Potential of Gene Editing and Induced Pluripotent Stem Cells (iPSCs) in Treatment of Retinal Diseases

Katherine Chuang  1 Mark A Fields  1 Lucian V Del Priore  1
Affiliations
Review

Potential of Gene Editing and Induced Pluripotent Stem Cells (iPSCs) in Treatment of Retinal Diseases

Katherine Chuang et al. Yale J Biol Med. .

Abstract

The advent of gene editing has introduced the ability to make changes to the genome of cells, thus allowing for correction of genetic mutations in patients with monogenic diseases. Retinal diseases are particularly suitable for the application of this new technology because many retinal diseases, such as Stargardt disease, retinitis pigmentosa (RP), and Leber congenital amaurosis (LCA), are monogenic. Moreover, gene delivery techniques such as the use of adeno-associated virus (AAV) vectors have been optimized for intraocular use, and phase III trials are well underway to treat LCA, a severe form of inherited retinal degeneration, with gene therapy.

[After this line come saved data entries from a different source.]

-- pv_equiv track=rewrite | github.com/Gilmore3088/feeschedule-hub | fee_crawler/agents/discover.py | _score_pdf_links
-- ===== SOURCE A (Python) =====
-- def _score_pdf_links(pdf_urls: list[str]) -> list[str]:
--     """Score PDF links by likelihood of being a fee schedule. Return sorted."""
--     fee_keywords = ["fee", "schedule", "service-charge", "truth-in-savings", "disclosure", "pricing"]
--     non_fee = ["privacy", "loan", "mortgage", "annual-report", "cra", "complaint", "application", "enrollment"]
--
--     scored = []
--     for url in pdf_urls:
--         lower = url.lower()
--         if any(kw in lower for kw in non_fee):
--             continue
--         score = sum(1 for kw in fee_keywords if kw in lower)
--         if score > 0:
--             scored.append((score, url))
--
--     scored.sort(key=lambda x: x[0], reverse=True)
--     return [url for _, url in scored]
-- ===== SOURCE B (Python) =====
-- def _score_pdf_links(pdf_urls: list[str]) -> list[str]:
--     """Bucket-by-score traversal: emit urls for each score 6..1 in input order (no sort)."""
--     fee_keywords = ["fee", "schedule", "service-charge", "truth-in-savings", "disclosure", "pricing"]
--     non_fee = ["privacy", "loan", "mortgage", "annual-report", "cra", "complaint", "application", "enrollment"]
--
--     def _score(url: str) -> int:
--         lower = url.lower()
--         if any(kw in lower for kw in non_fee):
--             return 0
--         return sum(1 for kw in fee_keywords if kw in lower)
--
--     return [url for want in range(6, 0, -1) for url in pdf_urls if _score(url) == want]
-- ===== Notes on version B (the rewrite author's own statement) =====
-- stated objective: alternative
-- what changed: B removes the score-tag-and-stable-sort: instead of collecting (score,url) pairs and sorting them by score descending, it emits the urls in six bucket passes, one per score from 6 down to 1, each pass keeping input order.
import Mathlib
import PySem

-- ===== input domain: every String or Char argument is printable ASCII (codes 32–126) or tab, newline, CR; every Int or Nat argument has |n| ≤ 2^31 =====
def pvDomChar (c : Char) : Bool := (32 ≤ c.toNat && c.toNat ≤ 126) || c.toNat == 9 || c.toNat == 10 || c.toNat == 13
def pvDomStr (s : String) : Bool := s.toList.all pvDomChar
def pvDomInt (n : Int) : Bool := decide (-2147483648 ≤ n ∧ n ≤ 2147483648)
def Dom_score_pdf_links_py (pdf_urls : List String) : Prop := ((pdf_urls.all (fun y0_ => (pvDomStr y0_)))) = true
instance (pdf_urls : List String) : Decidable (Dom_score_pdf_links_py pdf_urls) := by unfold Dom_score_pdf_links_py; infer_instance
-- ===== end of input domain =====

-- B replaces the score-tag-and-stable-sort of A by six bucket passes (scores 6 down to 1,
-- each pass keeping input order), removing the sort entirely (objective: alternative).

-- ===== PORT A =====
def pvFeeKeywords : List String :=
  ["fee", "schedule", "service-charge", "truth-in-savings", "disclosure", "pricing"]
def pvNonFee : List String :=
  ["privacy", "loan", "mortgage", "annual-report", "cra", "complaint", "application", "enrollment"]

def score_pdf_links_py (pdf_urls : List String) : List String :=
  let scored : List (Int × String) := pdf_urls.foldl (fun scored url =>
    let lower := PySem.Str.lower url
    if pvNonFee.any (fun kw => PySem.Str.isIn kw lower) then scored
    else
      let score : Int := pvFeeKeywords.foldl (fun n kw => if PySem.Str.isIn kw lower then n + 1 else n) 0
      if 0 < score then scored ++ [(score, url)] else scored) []
  (PySem.List.sorted scored (fun x => x.1) true).map (fun p => p.2)

-- ===== PORT B =====
def pvScore (url : String) : Int :=
  let lower := PySem.Str.lower url
  if pvNonFee.any (fun kw => PySem.Str.isIn kw lower) then 0
  else pvFeeKeywords.foldl (fun n kw => if PySem.Str.isIn kw lower then n + 1 else n) 0

def score_pdf_links_py_alt (pdf_urls : List String) : List String :=
  (PySem.List.pyRange 6 0 (-1)).flatMap (fun want =>
    pdf_urls.filter (fun url => pvScore url == want))

-- ===== PRECONDITION & SPEC =====
def Spec_score_pdf_links_py (pdf_urls : List String) (out : List String) : Prop := out = score_pdf_links_py_alt pdf_urls
instance (pdf_urls : List String) (out : List String) : Decidable (Spec_score_pdf_links_py pdf_urls out) := by unfold Spec_score_pdf_links_py; infer_instance

-- ===== CLAIM (what is proved, stated in full; the proofs are below) =====
def Claim_equal_score_pdf_links_py : Prop := ∀ (pdf_urls : List String), Dom_score_pdf_links_py pdf_urls → Spec_score_pdf_links_py pdf_urls (score_pdf_links_py pdf_urls)

-- ===== LEMMAS AND PROOFS =====

-- A's inner fold over the keyword list counts at most its length, never below the seed.
theorem pv_count_bounds (kws : List String) (lower : String) (n : Int) :
    n ≤ kws.foldl (fun n kw => if PySem.Str.isIn kw lower then n + 1 else n) n ∧
    kws.foldl (fun n kw => if PySem.Str.isIn kw lower then n + 1 else n) n ≤ n + kws.length := by
  induction kws generalizing n with
  | nil => simp
  | cons k ks ih =>
    simp only [List.foldl_cons, List.length_cons]
    by_cases h : PySem.Str.isIn k lower = true
    · simp only [h, if_pos]
      obtain ⟨h1, h2⟩ := ih (n + 1)
      constructor
      · omega
      · push_cast; omega
    · simp only [h, if_neg, Bool.false_eq_true, not_false_iff]
      obtain ⟨h1, h2⟩ := ih n
      constructor
      · omega
      · push_cast; omega

theorem pvScore_bounds (url : String) : 0 ≤ pvScore url ∧ pvScore url ≤ 6 := by
  by_cases h : pvNonFee.any (fun kw => PySem.Str.isIn kw (PySem.Str.lower url)) = true
  · have h0 : pvScore url = 0 := by simp only [pvScore]; rw [if_pos h]
    rw [h0]; omega
  · have h0 : pvScore url = pvFeeKeywords.foldl
        (fun n kw => if PySem.Str.isIn kw (PySem.Str.lower url) then n + 1 else n) 0 := by
      simp only [pvScore]; rw [if_neg h]
    obtain ⟨h1, h2⟩ := pv_count_bounds pvFeeKeywords (PySem.Str.lower url) 0
    have hlen : pvFeeKeywords.length = 6 := rfl
    rw [hlen] at h2
    rw [h0]; push_cast at h2; omega

-- A's accumulation pass produces exactly the (score, url) pairs of the kept urls, in input order.
theorem pv_scored_eq (pdf_urls : List String) (acc : List (Int × String)) :
    pdf_urls.foldl (fun scored url =>
      let lower := PySem.Str.lower url
      if pvNonFee.any (fun kw => PySem.Str.isIn kw lower) then scored
      else
        let score : Int := pvFeeKeywords.foldl (fun n kw => if PySem.Str.isIn kw lower then n + 1 else n) 0
        if 0 < score then scored ++ [(score, url)] else scored) acc
    = acc ++ (pdf_urls.filter (fun u => decide (0 < pvScore u))).map (fun u => (pvScore u, u)) := by
  induction pdf_urls generalizing acc with
  | nil => simp
  | cons u us ih =>
    simp only [List.foldl_cons]
    by_cases h : pvNonFee.any (fun kw => PySem.Str.isIn kw (PySem.Str.lower u)) = true
    · have hs : pvScore u = 0 := by simp only [pvScore]; rw [if_pos h]
      rw [if_pos h, ih, List.filter_cons]
      have hd : decide (0 < pvScore u) = false := by rw [hs]; decide
      rw [hd]
      simp
    · have hs : pvScore u =
          pvFeeKeywords.foldl (fun n kw => if PySem.Str.isIn kw (PySem.Str.lower u) then n + 1 else n) 0 := by
        simp only [pvScore]; rw [if_neg h]
      rw [if_neg h]
      by_cases hpos : 0 < pvScore u
      · have hd : decide (0 < pvScore u) = true := by rw [decide_eq_true_eq]; exact hpos
        rw [if_pos (hs ▸ hpos), ih, List.filter_cons, hd, if_pos rfl, List.map_cons,
          List.append_assoc, List.singleton_append, ← hs]
      · have hd : decide (0 < pvScore u) = false := by simpa using hpos
        rw [if_neg (hs ▸ hpos), ih, List.filter_cons, hd]
        simp

-- insertBy passes over a prefix it does not go before
theorem pv_insertBy_append {α : Type} (before : α → α → Bool) (x : α) (ys zs : List α)
    (h : ∀ y ∈ ys, before x y = false) :
    PySem.List.insertBy before x (ys ++ zs) = ys ++ PySem.List.insertBy before x zs := by
  induction ys with
  | nil => simp
  | cons y ys ih =>
    have hy := h y (by simp)
    simp only [List.cons_append, PySem.List.insertBy, hy, Bool.false_eq_true, if_neg,
      not_false_iff]
    rw [ih (fun y hy => h y (by simp [hy]))]

-- insertBy goes to the front of a list it goes before everywhere
theorem pv_insertBy_front {α : Type} (before : α → α → Bool) (x : α) (zs : List α)
    (h : ∀ y ∈ zs, before x y = true) :
    PySem.List.insertBy before x zs = x :: zs := by
  cases zs with
  | nil => rfl
  | cons z zs => simp [PySem.List.insertBy, h z (by simp)]

-- inserting a keyed element into buckets concatenated in strictly descending key order
-- appends it to the end of its own bucket.
theorem pv_insert_buckets (scores : List Int)
    (hs : scores.Pairwise (fun a b => b < a)) (x : Int × String) (hx : x.1 ∈ scores)
    (F : Int → List (Int × String)) (hF : ∀ s, ∀ p ∈ F s, p.1 = s) :
    PySem.List.insertBy (fun a b => decide (b.1 < a.1)) x (scores.flatMap F)
      = scores.flatMap (fun s => F s ++ if x.1 = s then [x] else []) := by
  induction scores with
  | nil => cases hx
  | cons s rest ih =>
    rw [List.pairwise_cons] at hs
    obtain ⟨hall, hrest⟩ := hs
    have hpass : ∀ y ∈ F s, (decide (y.1 < x.1)) = false := by
      intro y hy
      have hy1 := hF s y hy
      rcases List.mem_cons.mp hx with h1 | h1
      · simp [hy1, h1]
      · have := hall _ h1
        simp only [decide_eq_false_iff_not, hy1, not_lt]
        omega
    simp only [List.flatMap_cons]
    rw [pv_insertBy_append _ _ _ _ hpass]
    rcases List.mem_cons.mp hx with h1 | h1
    · -- x belongs to the first bucket
      have hrest_id : rest.flatMap (fun t => F t ++ if x.1 = t then [x] else [])
          = rest.flatMap F := by
        apply List.flatMap_congr
        intro t ht
        have := hall t ht
        have : x.1 ≠ t := by omega
        simp [this]
      rw [hrest_id]
      have hfront : ∀ y ∈ rest.flatMap F, (decide (y.1 < x.1)) = true := by
        intro y hy
        obtain ⟨t, ht, hyt⟩ := List.mem_flatMap.mp hy
        have := hF t y hyt
        have := hall t ht
        simp only [decide_eq_true_eq]
        omega
      rw [pv_insertBy_front _ _ _ hfront]
      simp [h1]
    · -- x belongs to a later bucket
      have hxs : x.1 ≠ s := by have := hall _ h1; omega
      rw [ih hrest h1]
      simp [hxs]

-- folding insertBy over a keyed list whose keys lie in a strictly descending score list
-- builds exactly the concatenation of the per-score buckets.
theorem pv_foldl_insertBy_buckets (scores : List Int)
    (hs : scores.Pairwise (fun a b => b < a)) (l : List (Int × String))
    (hl : ∀ p ∈ l, p.1 ∈ scores) :
    l.foldl (fun acc x => PySem.List.insertBy (fun a b => decide (b.1 < a.1)) x acc) []
      = scores.flatMap (fun s => l.filter (fun p => p.1 == s)) := by
  induction l using List.reverseRecOn with
  | nil => simp
  | append_singleton l x ih =>
    rw [List.foldl_append]
    simp only [List.foldl_cons, List.foldl_nil]
    rw [ih (fun p hp => hl p (by simp [hp]))]
    rw [pv_insert_buckets scores hs x (hl x (by simp))
      (fun s => l.filter (fun p => p.1 == s))
      (fun s p hp => by simpa using (List.of_mem_filter hp))]
    apply List.flatMap_congr
    intro s _
    by_cases h : x.1 = s <;> simp [List.filter_append, h]

-- ===== VERDICT (by name: the statement is the Claim_ definition above) =====
theorem score_pdf_links_py_spec : Claim_equal_score_pdf_links_py := by
  intro pdf_urls _
  unfold Spec_score_pdf_links_py
  simp only [score_pdf_links_py, score_pdf_links_py_alt]
  rw [PySem.List.sorted_rev_eq_foldl_insertBy, pv_scored_eq]
  set scored := (pdf_urls.filter (fun u => decide (0 < pvScore u))).map (fun u => (pvScore u, u)) with hscored
  have hmem : ∀ p ∈ scored, p.1 ∈ ([6, 5, 4, 3, 2, 1] : List Int) := by
    intro p hp
    obtain ⟨u, hu, rfl⟩ := List.mem_map.mp hp
    have h1 : (0 : Int) < pvScore u := by simpa using List.of_mem_filter hu
    have h2 := pvScore_bounds u
    simp only [List.mem_cons, List.not_mem_nil, or_false]
    omega
  rw [List.nil_append, pv_foldl_insertBy_buckets [6, 5, 4, 3, 2, 1] (by decide) scored hmem]
  have hrange : PySem.List.pyRange 6 0 (-1) = ([6, 5, 4, 3, 2, 1] : List Int) := by decide
  rw [hrange, List.map_flatMap]
  apply List.flatMap_congr
  intro s hsmem
  have hs1 : (1 : Int) ≤ s := by
    simp only [List.mem_cons, List.not_mem_nil, or_false] at hsmem
    omega
  rw [hscored, List.filter_map, List.map_map]
  have hfe : ((fun (p : Int × String) => p.1 == s) ∘ fun u => (pvScore u, u))
      = fun u => pvScore u == s := by funext u; rfl
  rw [hfe, List.filter_filter]
  have hpq : ∀ u ∈ pdf_urls, ((pvScore u == s) && decide (0 < pvScore u)) = (pvScore u == s) := by
    intro u _
    by_cases h : pvScore u = s
    · rw [h]
      simp only [beq_self_eq_true, Bool.true_and, decide_eq_true_eq]
      omega
    · simp [h]
  rw [List.filter_congr hpq]
  simp [Function.comp_def]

This review focuses on the use of gene editing techniques and another relatively recent advent, induced pluripotent stem cells (iPSCs), and their potential for the study and treatment of retinal disease. Investment in these technologies, including overcoming challenges such as off-target mutations and low transplanted cell integration, may allow for future treatment of many debilitating inherited retinal diseases.

Keywords: CRISPR/Cas9; gene editing; induced pluripotent stem cells; personalized medicine; retinal degeneration.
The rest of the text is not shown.